Wade Adams, director of the Richard E. Smalley Institute for Nanoscale Science and Technology, appreciates OTT’s ability to take patent pressures off his plate. ”You can tell I’m a big fan,” he said, explaining that OTT ”gives us more time to do the things we really need to focus on, which is the research.”
It’s telling, said Adams, that by 2005, ”the number of patents submitted by nanotechnology alone gave Rice the most valuable patent portfolio of all other universities in the country. It’s really remarkable when you consider that No. 2 was the entire University of California system. Think of how big they are and how well-funded their system is – and yet the quality of our patents is second to none.”
That reputation helped sway Bhakuni in her decision to move south. “What was attractive about coming to Rice was the great quality of researchers, especially in nanotechnology,” she said. ”And there are some interesting things here that are under the radar, especially in computer science and engineering.”
To that end, she’s bulking up her staff. She’s hired an engineer and plans to hire biomedical and electrical specialists to guide researchers in those areas through the process of patenting discoveries and/or starting companies.
Patents are only part of OTT’s portfolio. The department has been increasingly successful in guiding industrial research contracts to Rice labs. As Coleman noted, Rice President David Leebron’s Vision for the Second Century and the new Collaborative Research Center have raised the profile of a ”really excellent faculty.”
”We’ve already seen that the ability to get some very large research contracts has improved over the last year,” he said.

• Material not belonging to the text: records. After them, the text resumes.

-- pv_equiv track=rewrite | github.com/pypi-data/pypi-mirror-114 | packages/teamaker/teamaker-0.0.1.tar.gz/teamaker-0.0.1/teamaker/gameengine.py | _get_dict_value_for_file_contents
-- ===== SOURCE A (Python) =====
-- from typing import Any, Callable, Union, NewType
-- from typing import List, Dict, Set, Tuple, Iterable
--
-- Scene = Dict[str, Any]
--
-- def _get_dict_value_for_file_contents(d: Scene,
--                                       file_contents: str,
--                                       default=None) -> Any:
--     result = default
--     # Iterate in reverse order: if there's a default transition '', check it last
--     for key, value in reversed(sorted(list(d.items()))):
--         if file_contents.endswith(key):
--             result = value
--             break
--
--     return result
-- ===== SOURCE B (Python) =====
-- def _get_dict_value_for_file_contents(d, file_contents, default=None):
--     # Collect the keys that file_contents ends with and return the value of the
--     # lexicographically largest one, instead of sorting all items and scanning
--     # them in reverse for the first match.
--     matches = [k for k in d if file_contents.endswith(k)]
--     if matches:
--         return d[max(matches)]
--     return default
-- ===== Notes on version B (the rewrite author's own statement) =====
-- stated objective: faster
-- what changed: B filters the dict's keys down to those file_contents ends with and returns the value of the lexicographically largest match via one dict lookup, instead of sorting all items and scanning them in reverse for the first key the string ends with; Pre_ excludes association lists with duplicate keys, which cannot arise from a Python dict and on which the two strategies' tie-breaks are both accidental.
import Mathlib
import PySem

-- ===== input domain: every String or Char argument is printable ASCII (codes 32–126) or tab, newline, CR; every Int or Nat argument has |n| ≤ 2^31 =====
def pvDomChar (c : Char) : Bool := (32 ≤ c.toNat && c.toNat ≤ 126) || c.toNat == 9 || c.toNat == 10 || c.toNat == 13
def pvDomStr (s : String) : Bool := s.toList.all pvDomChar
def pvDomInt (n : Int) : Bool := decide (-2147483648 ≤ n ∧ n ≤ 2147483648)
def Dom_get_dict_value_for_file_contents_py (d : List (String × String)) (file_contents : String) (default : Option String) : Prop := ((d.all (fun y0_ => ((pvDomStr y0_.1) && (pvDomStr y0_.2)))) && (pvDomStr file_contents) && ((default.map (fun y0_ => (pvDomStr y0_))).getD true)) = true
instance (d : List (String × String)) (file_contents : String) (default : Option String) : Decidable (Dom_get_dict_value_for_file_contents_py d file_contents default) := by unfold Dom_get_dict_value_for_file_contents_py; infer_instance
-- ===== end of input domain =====

-- B replaces A's sort-all-items-then-scan-in-reverse by filtering the keys that
-- file_contents ends with and looking up the lexicographically largest one.

-- ===== PORT A =====
-- the 'for key, value in …: if …: result = value; break' loop, result initialised to default
def gdLoopA (fc : String) : List (String × String) → Option String → Option String
  | [], result => result
  | (k, v) :: rest, result =>
      if PySem.Str.endswith fc k then some v else gdLoopA fc rest result

def get_dict_value_for_file_contents_py (d : List (String × String)) (file_contents : String) (default : Option String) : Option String :=
  -- reversed(sorted(list(d.items()))) : pairs sorted by tuple comparison, then reversed
  gdLoopA file_contents ((PySem.List.sorted2 d (fun kv => kv.1) (fun kv => kv.2)).reverse) default

-- ===== PORT B =====
def get_dict_value_for_file_contents_py_alt (d : List (String × String)) (file_contents : String) (default : Option String) : Option String :=
  -- '[k for k in d if file_contents.endswith(k)]' : iterate the keys, keep the matching ones
  let mlist := (d.map (fun kv => kv.1)).filter (fun k => PySem.Str.endswith file_contents k)
  match PySem.List.max? mlist (fun s => s) with
  | some m => (d.find? (fun kv => kv.1 == m)).map (fun kv => kv.2)   -- d[max(matches)]
  | none => default

-- ===== PRECONDITION & SPEC =====
-- Pre_ excludes association lists with duplicate keys: they cannot arise from a Python dict,
-- and on them the two strategies' tie-breaks (largest value vs first stored value) are both accidental.
def Pre_get_dict_value_for_file_contents_py (d : List (String × String)) (file_contents : String) (default : Option String) : Prop :=
  (d.map (fun kv => kv.1)).Nodup
instance (d : List (String × String)) (file_contents : String) (default : Option String) : Decidable (Pre_get_dict_value_for_file_contents_py d file_contents default) := by unfold Pre_get_dict_value_for_file_contents_py; infer_instance

def pvWitness_get_dict_value_for_file_contents_py : (List (String × String)) × String × Option String :=
  ([("a", "x"), ("ba", "y")], "cba", some "z")

def Spec_get_dict_value_for_file_contents_py (d : List (String × String)) (file_contents : String) (default : Option String) (out : Option String) : Prop := out = get_dict_value_for_file_contents_py_alt d file_contents default
instance (d : List (String × String)) (file_contents : String) (default : Option String) (out : Option String) : Decidable (Spec_get_dict_value_for_file_contents_py d file_contents default out) := by unfold Spec_get_dict_value_for_file_contents_py; infer_instance

-- ===== CLAIM (what is proved, stated in full; the proofs are below) =====
def Claim_equal_get_dict_value_for_file_contents_py : Prop := ∀ (d : List (String × String)) (file_contents : String) (default : Option String), Dom_get_dict_value_for_file_contents_py d file_contents default → Pre_get_dict_value_for_file_contents_py d file_contents default → Spec_get_dict_value_for_file_contents_py d file_contents default (get_dict_value_for_file_contents_py d file_contents default)

-- ===== LEMMAS AND PROOFS =====

-- A's loop is find? over the list, defaulting to its initial result
theorem gdLoopA_eq_find? (fc : String) (l : List (String × String)) (res : Option String) :
    gdLoopA fc l res =
      match l.find? (fun kv => PySem.Str.endswith fc kv.1) with
      | some kv => some kv.2
      | none => res := by
  induction l with
  | nil => rfl
  | cons kv rest ih =>
      obtain ⟨k, v⟩ := kv
      simp only [gdLoopA, List.find?, PySem.Str.endswith_eq] at *
      rcases Bool.eq_false_or_eq_true (PySem.Chars.endswith fc.toList k.toList) with h | h <;>
        simp [h, ih]

theorem insertBy_congr {α : Type} (b b' : α → α → Bool) (x : α) (ys : List α)
    (h : ∀ y ∈ ys, b x y = b' x y) :
    PySem.List.insertBy b x ys = PySem.List.insertBy b' x ys := by
  induction ys with
  | nil => rfl
  | cons y ys ih =>
      have hxy : b x y = b' x y := h y (by simp)
      simp only [PySem.List.insertBy, hxy]
      split
      · rfl
      · simp only [List.cons.injEq, true_and]
        exact ih (fun z hz => h z (by simp [hz]))

-- the two comparison predicates used by sorted2 / sorted
def gdB2 (a b : String × String) : Bool :=
  decide (a.1 < b.1) || (!decide (b.1 < a.1) && decide (a.2 < b.2))
def gdB1 (a b : String × String) : Bool := decide (a.1 < b.1)

theorem gdB2_eq_gdB1 (a b : String × String) (h : a.1 ≠ b.1) : gdB2 a b = gdB1 a b := by
  unfold gdB2 gdB1
  rcases lt_trichotomy a.1 b.1 with h1 | h1 | h1
  · simp [h1]
  · exact absurd h1 h
  · simp [h1, not_lt_of_gt h1]

theorem gd_foldl_insert_eq (rest : List (String × String)) :
    ∀ (pre acc : List (String × String)), (∀ y ∈ acc, y ∈ pre) →
    ((pre ++ rest).map (fun kv => kv.1)).Nodup →
    rest.foldl (fun acc x => PySem.List.insertBy gdB2 x acc) acc =
      rest.foldl (fun acc x => PySem.List.insertBy gdB1 x acc) acc := by
  induction rest with
  | nil => intro _ _ _ _; rfl
  | cons x rest ih =>
      intro pre acc hsub hnd
      have hx : ∀ y ∈ acc, gdB2 x y = gdB1 x y := by
        intro y hy
        apply gdB2_eq_gdB1
        intro hkey
        have hxm : x ∈ pre ++ x :: rest := by simp
        have hym : y ∈ pre ++ x :: rest := by simp [hsub y hy]
        have hxy : y = x := List.inj_on_of_nodup_map hnd hym hxm hkey.symm
        have hnd' : (pre ++ x :: rest).Nodup := hnd.of_map
        rw [List.nodup_append] at hnd'
        exact hnd'.2.2 x (hsub x (hxy ▸ hy)) x (by simp) rfl
      simp only [List.foldl_cons]
      rw [insertBy_congr gdB2 gdB1 x acc hx]
      apply ih (pre ++ [x])
      · intro y hy
        rcases (PySem.List.mem_insertBy gdB1 x y acc).mp hy with h | h
        · simp [h]
        · simp [hsub y h]
      · simpa using hnd

-- sorted2 by the (key, value) pair equals sorted by the key alone when keys are distinct
theorem gd_sorted2_eq_sorted (d : List (String × String))
    (hnd : (d.map (fun kv => kv.1)).Nodup) :
    PySem.List.sorted2 d (fun kv => kv.1) (fun kv => kv.2) =
      PySem.List.sorted d (fun kv => kv.1) := by
  show d.foldl (fun acc x => PySem.List.insertBy gdB2 x acc) [] =
      d.foldl (fun acc x => PySem.List.insertBy gdB1 x acc) []
  exact gd_foldl_insert_eq d [] [] (by simp) (by simpa using hnd)

-- membership in B's 'matches' list
theorem gd_mem_matches (d : List (String × String)) (fc : String) (s : String) :
    s ∈ ((d.map (fun kv => kv.1)).filter (fun k => PySem.Str.endswith fc k)) ↔
      ((∃ kv ∈ d, kv.1 = s) ∧ PySem.Str.endswith fc s = true) := by
  rw [List.mem_filter, List.mem_map]

-- first-match lookup in a nodup-key list at the key of a member returns that member
theorem gd_find?_lookup (d : List (String × String)) (p : String × String)
    (hnd : (d.map (fun kv => kv.1)).Nodup) (hp : p ∈ d) :
    d.find? (fun kv => kv.1 == p.1) = some p := by
  have hne : d.find? (fun kv => kv.1 == p.1) ≠ none := by
    intro hcon
    rw [List.find?_eq_none] at hcon
    exact hcon p hp (by simp)
  obtain ⟨q, hq⟩ := Option.ne_none_iff_exists'.mp hne
  have hqmem : q ∈ d := List.mem_of_find?_eq_some hq
  have hqkey : q.1 = p.1 := by
    have := List.find?_some hq
    simpa [beq_iff_eq] using this
  rw [hq]
  congr 1
  exact List.inj_on_of_nodup_map hnd hqmem hp hqkey

-- ===== VERDICT (by name: the statement is the Claim_ definition above) =====
theorem get_dict_value_for_file_contents_py_spec : Claim_equal_get_dict_value_for_file_contents_py := by
  intro d fc default _hdom hpre
  unfold Spec_get_dict_value_for_file_contents_py
  unfold get_dict_value_for_file_contents_py get_dict_value_for_file_contents_py_alt
  rw [gd_sorted2_eq_sorted d hpre, gdLoopA_eq_find?]
  set rs := PySem.List.sorted d (fun kv => kv.1) with hrs
  have hperm : rs.Perm d := PySem.List.sorted_perm d _ _
  have hpair : rs.reverse.Pairwise (fun a b => b.1 ≤ a.1) := by
    rw [List.pairwise_reverse]
    exact PySem.List.sorted_pairwise d (fun kv => kv.1)
  set ms := ((d.map (fun kv => kv.1)).filter (fun k => PySem.Str.endswith fc k)) with hms
  cases hfind : rs.reverse.find? (fun kv => PySem.Str.endswith fc kv.1) with
  | none =>
      have hnone : ∀ q ∈ d, ¬ (PySem.Str.endswith fc q.1 = true) := by
        intro q hq
        have hq' : q ∈ rs.reverse := by
          rw [List.mem_reverse]
          exact hperm.mem_iff.mpr hq
        exact by simpa using List.find?_eq_none.mp hfind q hq'
      have hempty : ms = [] := by
        rw [List.eq_nil_iff_forall_not_mem]
        intro s hs
        rw [hms, gd_mem_matches] at hs
        obtain ⟨⟨kv, hkv, hkey⟩, hsend⟩ := hs
        exact hnone kv hkv (hkey ▸ hsend)
      rw [hempty]
      rfl
  | some p =>
      obtain ⟨hP, as, bs, hsplit, hmiss⟩ := List.find?_eq_some_iff_append.mp hfind
      have hpmem : p ∈ d := by
        have : p ∈ rs.reverse := by rw [hsplit]; simp
        rw [List.mem_reverse] at this
        exact hperm.mem_iff.mp this
      -- A's chosen pair has the maximal key among pairs whose key is a suffix
      have hmax : ∀ q ∈ d, PySem.Str.endswith fc q.1 = true → q.1 ≤ p.1 := by
        intro q hq hqP
        have hq' : q ∈ rs.reverse := by
          rw [List.mem_reverse]; exact hperm.mem_iff.mpr hq
        rw [hsplit] at hq' hpair
        rcases List.mem_append.mp hq' with h | h
        · exact absurd hqP (by simpa using hmiss q h)
        · rcases List.mem_cons.mp h with h | h
          · exact le_of_eq (by rw [h])
          · exact (List.pairwise_cons.mp (List.pairwise_append.mp hpair).2.1).1 q h
      -- p.1 is in B's matches
      have hp1 : p.1 ∈ ms := by
        rw [hms, gd_mem_matches]
        exact ⟨⟨p, hpmem, rfl⟩, hP⟩
      cases hmx : PySem.List.max? ms (fun s => s) with
      | none =>
          rw [PySem.List.max?_eq_none_iff] at hmx
          rw [hmx] at hp1
          exact absurd hp1 (List.not_mem_nil)
      | some m =>
          have hmmem : m ∈ ms := PySem.List.max?_mem hmx
          have hmge : p.1 ≤ m := PySem.List.max?_isMax hmx p.1 hp1
          have hmle : m ≤ p.1 := by
            rw [hms, gd_mem_matches] at hmmem
            obtain ⟨⟨kv, hkv, hkey⟩, hsend⟩ := hmmem
            exact hkey ▸ hmax kv hkv (hkey ▸ hsend)
          have hm : m = p.1 := le_antisymm hmle hmge
          show (some p.2 : Option String) =
            match PySem.List.max? ms (fun s => s) with
            | some m => (d.find? (fun kv => kv.1 == m)).map (fun kv => kv.2)
            | none => default
          rw [hmx, hm]
          simp [gd_find?_lookup d p hpre hpmem]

Though OTT will sometimes say “no” to a researcher, Bhakuni said there are also times the office will pony up to patent an idea that seems unlikely to return the investment, just because “it’s the right thing to do” — an especially important concept when part of Leebron’s vision is to raise Rice’s ability to help solve the world’s problems.
“What I want for this program is for the rest of the world to see what I see, which is that the technology and research here at Rice are comparable to any other top research institution or university,” Bhakuni said. “I’d like us to be known on a national and international basis. And I think it can happen.
”Maybe that means we make a ton of money, or maybe it means we have just a couple of well-known products that really make an impact. And there is that potential, with NanoSpectra — maybe they’ll be able to kill cancer pretty well,” she said. ”It would really be marvelous.
”I’d love for them to say Rice was the catalyst.”